朝晴れエッセー

表札・3月7日

遠い記憶の祖父母の家は恐ろしく古くて、ボロ家なのにやたら門構えは立派だった。表札は、その門の上部に、名字だけでなく家族の名前が1人1枚ずつ右から左にずらりと並んでいた。

夏休みの一時だけしか訪れない家の門に私の名前が掲げてあるのは、うれしい半面、〝家族〟という重みのようなものを子供心に感じることもあった。
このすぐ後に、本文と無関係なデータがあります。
-- pv_equiv track=rewrite | github.com/kyb7640-gif/Python_BIN | 프로그래머스/0/181918. 배열 만들기 4/배열 만들기 4.py | solution
-- ===== SOURCE A (Python) =====
-- def solution(arr):
--     stk = []
--     i=0
--     j=-1
--     while (i<len(arr)):
--         if (len(stk) == 0):
--             stk.append(arr[i])
--             i+=1
--             j+=1
--         else:
--             if (stk[j] < arr[i]):
--                 stk.append(arr[i])
--                 i+=1
--                 j+=1
--             else:
--                 stk.pop()
--                 j-=1
--     return stk
-- ===== SOURCE B (Python) =====
-- def solution(arr):
--     # Backward pass: the answer is exactly the strict suffix-minima of arr,
--     # read left to right. No stack, no pops: each element is looked at once.
--     out = []
--     for x in reversed(arr):
--         if not out or x < out[0]:
--             out = [x] + out
--     return out
-- ===== Notes on version B (the rewrite author's own statement) =====
-- stated objective: alternative
-- what changed: Replaces A's monotonic stack with push/pop by a single backward pass that keeps exactly the strict suffix-minima of arr: each element is examined once against the current head and either prefixed or discarded, nothing is ever removed.
import Mathlib
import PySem

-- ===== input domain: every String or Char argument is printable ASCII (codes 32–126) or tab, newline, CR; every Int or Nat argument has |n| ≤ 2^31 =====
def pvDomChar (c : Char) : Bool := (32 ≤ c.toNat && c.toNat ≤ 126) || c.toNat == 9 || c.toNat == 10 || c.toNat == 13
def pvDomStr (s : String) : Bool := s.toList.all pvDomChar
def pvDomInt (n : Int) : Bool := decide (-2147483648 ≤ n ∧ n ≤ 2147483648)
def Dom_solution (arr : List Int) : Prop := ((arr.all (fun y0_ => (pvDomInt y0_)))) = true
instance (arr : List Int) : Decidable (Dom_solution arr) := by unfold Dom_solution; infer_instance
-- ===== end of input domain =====

-- B replaces A's forward monotonic stack (push/pop) by a single backward pass that
-- collects the strict suffix-minima of arr; nothing is ever removed (objective: alternative).

-- ===== PORT A =====
-- Literal port of A's while loop: state (stk, i, j); j mirrors Python's j.
-- The 'none' arm of stk[j] is unreachable (Python never raises: j = len(stk)-1 throughout).
def solutionLoop (arr : List Int) (stk : List Int) (i : Nat) (j : Int) : List Int :=
  if h : i < arr.length then
    if stk.length = 0 then
      solutionLoop arr (stk ++ [arr[i]]) (i + 1) (j + 1)
    else
      match PySem.List.pyGet? stk j with
      | some v =>
        if v < arr[i] then
          solutionLoop arr (stk ++ [arr[i]]) (i + 1) (j + 1)
        else
          solutionLoop arr stk.dropLast i (j - 1)
      | none => stk
  else stk
termination_by 2 * (arr.length - i) + stk.length
decreasing_by
  · simp; omega
  · simp; omega
  · have : stk.length ≠ 0 := by assumption
    simp [List.length_dropLast]; omega

def solution (arr : List Int) : List Int := solutionLoop arr [] 0 (-1)

-- ===== PORT B =====
-- 'if not out or x < out[0]: out = [x] + out' from Source B
def stepB (out : List Int) (x : Int) : List Int :=
  match out with
  | [] => [x]
  | h :: _ => if x < h then x :: out else out

def solution_alt (arr : List Int) : List Int := arr.reverse.foldl stepB []

-- ===== PRECONDITION & SPEC =====
def Spec_solution (arr : List Int) (out : List Int) : Prop := out = solution_alt arr
instance (arr : List Int) (out : List Int) : Decidable (Spec_solution arr out) := by unfold Spec_solution; infer_instance

-- ===== CLAIM (what is proved, stated in full; the proofs are below) =====
def Claim_equal_solution : Prop := ∀ (arr : List Int), Dom_solution arr → Spec_solution arr (solution arr)

-- ===== LEMMAS AND PROOFS =====

-- proof-side model of A's behaviour: pop while top ≥ x, then push x
def popWhile (x : Int) (stk : List Int) : List Int :=
  match h : stk.getLast? with
  | some t => if t ≥ x then popWhile x stk.dropLast else stk
  | none => stk
termination_by stk.length
decreasing_by
  have : stk ≠ [] := by intro hn; simp [hn] at h
  simp [List.length_dropLast]
  exact List.length_pos_iff.mpr this

def stepA (stk : List Int) (x : Int) : List Int := popWhile x stk ++ [x]

lemma pyGet_last (stk : List Int) :
    PySem.List.pyGet? stk ((stk.length : Int) - 1) = stk.getLast? := by
  cases stk with
  | nil => simp [PySem.List.pyGet?]
  | cons a l =>
    have h1 : ((a :: l).length : Int) - 1 = ((l.length : Nat) : Int) := by simp
    rw [h1, PySem.List.pyGet?_natCast]
    simp [List.getLast?_eq_getElem?]

lemma popWhile_nil (x : Int) : popWhile x [] = [] := by
  simp [popWhile]

lemma popWhile_stop (x : Int) (stk : List Int) (t : Int)
    (h : stk.getLast? = some t) (hlt : t < x) : popWhile x stk = stk := by
  rw [popWhile.eq_def]
  split <;> simp_all

lemma popWhile_pop (x : Int) (stk : List Int) (t : Int)
    (h : stk.getLast? = some t) (hge : t ≥ x) :
    popWhile x stk = popWhile x stk.dropLast := by
  rw [popWhile.eq_def]
  split <;> simp_all

lemma loop_eq (n : Nat) : ∀ (arr stk : List Int) (i : Nat),
    2 * (arr.length - i) + stk.length ≤ n →
    solutionLoop arr stk i ((stk.length : Int) - 1)
      = (arr.drop i).foldl stepA stk := by
  induction n with
  | zero =>
    intro arr stk i h
    have hle : arr.length ≤ i := by omega
    rw [solutionLoop.eq_def]
    simp [Nat.not_lt.mpr hle, List.drop_eq_nil_of_le hle]
  | succ n ih =>
    intro arr stk i h
    rw [solutionLoop.eq_def]
    by_cases hi : i < arr.length
    · have hdrop : arr.drop i = arr[i] :: arr.drop (i + 1) := (List.getElem_cons_drop hi).symm
      simp only [hi, ↓reduceDIte]
      by_cases hz : stk.length = 0
      · have hnil : stk = [] := List.eq_nil_of_length_eq_zero hz
        subst hnil
        have hj : ((0 : Nat) : Int) - 1 + 1 = ((([arr[i]] : List Int)).length : Int) - 1 := by simp
        simp only [List.length_nil, List.nil_append, ↓reduceIte, hj]
        rw [ih arr [arr[i]] (i + 1) (by simp; omega)]
        rw [hdrop]
        simp only [List.foldl_cons, stepA, popWhile_nil, List.nil_append]
      · have hne : stk ≠ [] := fun hn => hz (by simp [hn])
        obtain ⟨t, ht⟩ : ∃ t, stk.getLast? = some t := by
          cases hlast : stk.getLast? with
          | none => exact absurd (List.getLast?_eq_none_iff.mp hlast) hne
          | some t => exact ⟨t, rfl⟩
        rw [if_neg hz, pyGet_last stk, ht]
        dsimp only
        by_cases hlt : t < arr[i]
        · rw [if_pos hlt]
          rw [show (((stk.length : Int) - 1) + 1) = (((stk ++ [arr[i]]).length : Int) - 1) by simp]
          rw [ih arr (stk ++ [arr[i]]) (i + 1) (by simp; omega)]
          rw [hdrop]
          simp only [List.foldl_cons, stepA]
          rw [popWhile_stop arr[i] stk t ht hlt]
        · rw [if_neg hlt]
          have hdl : (((stk.length : Int) - 1) - 1) = ((stk.dropLast.length : Int) - 1) := by
            simp [List.length_dropLast]
            omega
          rw [hdl, ih arr stk.dropLast i (by simp [List.length_dropLast]; omega)]
          rw [hdrop]
          simp only [List.foldl_cons, stepA]
          rw [popWhile_pop arr[i] stk t ht (by omega)]
    · have hle : arr.length ≤ i := Nat.not_lt.mp hi
      simp [hi, List.drop_eq_nil_of_le hle]

-- popping while ≥ x then while ≥ h (h ≤ x) is just popping while ≥ h
lemma popWhile_popWhile (n : Nat) : ∀ (s : List Int) (x h : Int),
    s.length ≤ n → h ≤ x → popWhile h (popWhile x s) = popWhile h s := by
  induction n with
  | zero =>
    intro s x h hn _
    have : s = [] := List.eq_nil_of_length_eq_zero (by omega)
    subst this; simp [popWhile_nil]
  | succ n ih =>
    intro s x h hn hle
    cases hlast : s.getLast? with
    | none =>
      have : s = [] := List.getLast?_eq_none_iff.mp hlast
      subst this; simp [popWhile_nil]
    | some t =>
      by_cases hx : t ≥ x
      · rw [popWhile_pop x s t hlast hx,
            popWhile_pop h s t hlast (by omega)]
        have hne : s ≠ [] := by intro hn'; simp [hn'] at hlast
        exact ih s.dropLast x h
          (by simp [List.length_dropLast]
              have := List.length_pos_iff.mpr hne; omega) hle
      · rw [popWhile_stop x s t hlast (by omega)]

lemma popWhile_concat (h x : Int) (s : List Int) :
    popWhile h (s ++ [x]) = if h ≤ x then popWhile h s else s ++ [x] := by
  by_cases hx : h ≤ x
  · rw [if_pos hx, popWhile_pop h (s ++ [x]) x (by simp) (by omega)]
    simp
  · rw [if_neg hx, popWhile_stop h (s ++ [x]) x (by simp) (by omega)]

lemma foldl_stepA_ne_nil : ∀ (l : List Int) (x : Int) (stk : List Int),
    List.foldl stepA stk (x :: l) ≠ [] := by
  intro l
  induction l with
  | nil => intro x stk; simp [stepA]
  | cons y l ih => intro x stk; exact ih y (stepA stk x)

-- main invariant: running A's loop from stk equals popping stk against the head of the
-- from-empty result and appending that result
lemma main_eq : ∀ (l : List Int) (x : Int) (stk : List Int),
    List.foldl stepA stk (x :: l)
      = popWhile ((List.foldl stepA [] (x :: l)).headD 0) stk
          ++ List.foldl stepA [] (x :: l) := by
  intro l
  induction l with
  | nil =>
    intro x stk
    simp [stepA, popWhile_nil]
  | cons y l ih =>
    intro x stk
    have hL : List.foldl stepA stk (x :: y :: l)
        = List.foldl stepA (stepA stk x) (y :: l) := rfl
    set F := List.foldl stepA [] (y :: l) with hF
    set h := F.headD 0 with hh
    rw [hL, ih y (stepA stk x)]
    have hR : List.foldl stepA [] (x :: y :: l)
        = popWhile h [x] ++ F := by
      have : List.foldl stepA [] (x :: y :: l) = List.foldl stepA [x] (y :: l) := by
        simp [stepA, popWhile_nil]
      rw [this, ih y [x]]
    by_cases hxh : h ≤ x
    · have h1 : popWhile h (stepA stk x) = popWhile h stk := by
        rw [stepA, popWhile_concat, if_pos hxh]
        exact popWhile_popWhile stk.length stk x h le_rfl hxh
      have h2 : popWhile h [x] = [] := by
        rw [show ([x] : List Int) = [] ++ [x] by simp, popWhile_concat, if_pos hxh,
            popWhile_nil]
      rw [h1, hR, h2, List.nil_append]
    · have h2 : popWhile h [x] = [x] := by
        rw [show ([x] : List Int) = [] ++ [x] by simp, popWhile_concat, if_neg hxh]
      have h1 : popWhile h (stepA stk x) = popWhile x stk ++ [x] := by
        rw [stepA, popWhile_concat, if_neg hxh]
      rw [h1, hR, h2]
      simp only [List.cons_append, List.headD_cons, List.nil_append,
        List.append_assoc, List.singleton_append]
      rfl

lemma foldl_eq_galt : ∀ (l : List Int),
    List.foldl stepA [] l = l.reverse.foldl stepB [] := by
  intro l
  induction l with
  | nil => rfl
  | cons x l ih =>
    have hR : (x :: l).reverse.foldl stepB []
        = stepB (l.reverse.foldl stepB []) x := by
      simp [List.foldl_append]
    rw [hR, ← ih]
    cases l with
    | nil => simp [stepA, popWhile_nil, stepB]
    | cons y l' =>
      have hL : List.foldl stepA [] (x :: y :: l')
          = popWhile ((List.foldl stepA [] (y :: l')).headD 0) [x]
              ++ List.foldl stepA [] (y :: l') := by
        have : List.foldl stepA [] (x :: y :: l') = List.foldl stepA [x] (y :: l') := by
          simp [stepA, popWhile_nil]
        rw [this, main_eq l' y [x]]
      set F := List.foldl stepA [] (y :: l') with hF
      obtain ⟨h0, rest, hFe⟩ : ∃ h0 rest, F = h0 :: rest := by
        cases hc : F with
        | nil => exact absurd hc (foldl_stepA_ne_nil l' y [])
        | cons a b => exact ⟨a, b, rfl⟩
      rw [hL, hFe]
      simp only [List.headD_cons, stepB]
      by_cases hx : x < h0
      · rw [popWhile_stop h0 [x] x (by simp) hx, if_pos hx]
        simp
      · have : popWhile h0 [x] = [] := by
          rw [popWhile_pop h0 [x] x (by simp) (by omega)]
          simp [popWhile_nil]
        rw [this, if_neg hx]
        simp

theorem solution_eq_alt (arr : List Int) : solution arr = solution_alt arr := by
  have h1 := loop_eq (2 * arr.length) arr [] 0 (by simp)
  have h2 := foldl_eq_galt arr
  simpa [solution, solution_alt, h2] using h1

-- ===== VERDICT (by name: the statement is the Claim_ definition above) =====
theorem solution_spec : Claim_equal_solution := by
  intro arr _
  exact solution_eq_alt arr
名前は、祖父が2文字、祖母は3文字、父が1文字で、母と私と弟は2文字である。その横に「久米太郎」という漢字4文字が並んでいることが気にかかっていた。

家族の誰よりも長い名前で堂々と、まるで映画のエンドロールの最後を飾るベテラン俳優のようである。あれ?本当はもう1人、秘密の家族がいたりして。と、ドラマの主人公になった気分で妄想した。

ある夏の日、ついに「久米太郎ってだぁれ?」と祖父に聞いた。

当時飼われていた雑種犬「くー」の本名だった。

従順で気の弱い「くー」は、誰が来ても吠(ほ)えることなく番犬としては役に立っていなかったようだ。

遠くの花火の音におびえ、居間に飛び上がり隅で震えていたし、私が与えた仏前のお下がりのカステラを断ることなく食べ続け、揚げ句、土間の隅でこっそり吐いていた。

私の中の「くー」の記憶は丸まった背中である。表札のトメに収まるには少々名前負けの、まぎれもない家族の一人だった。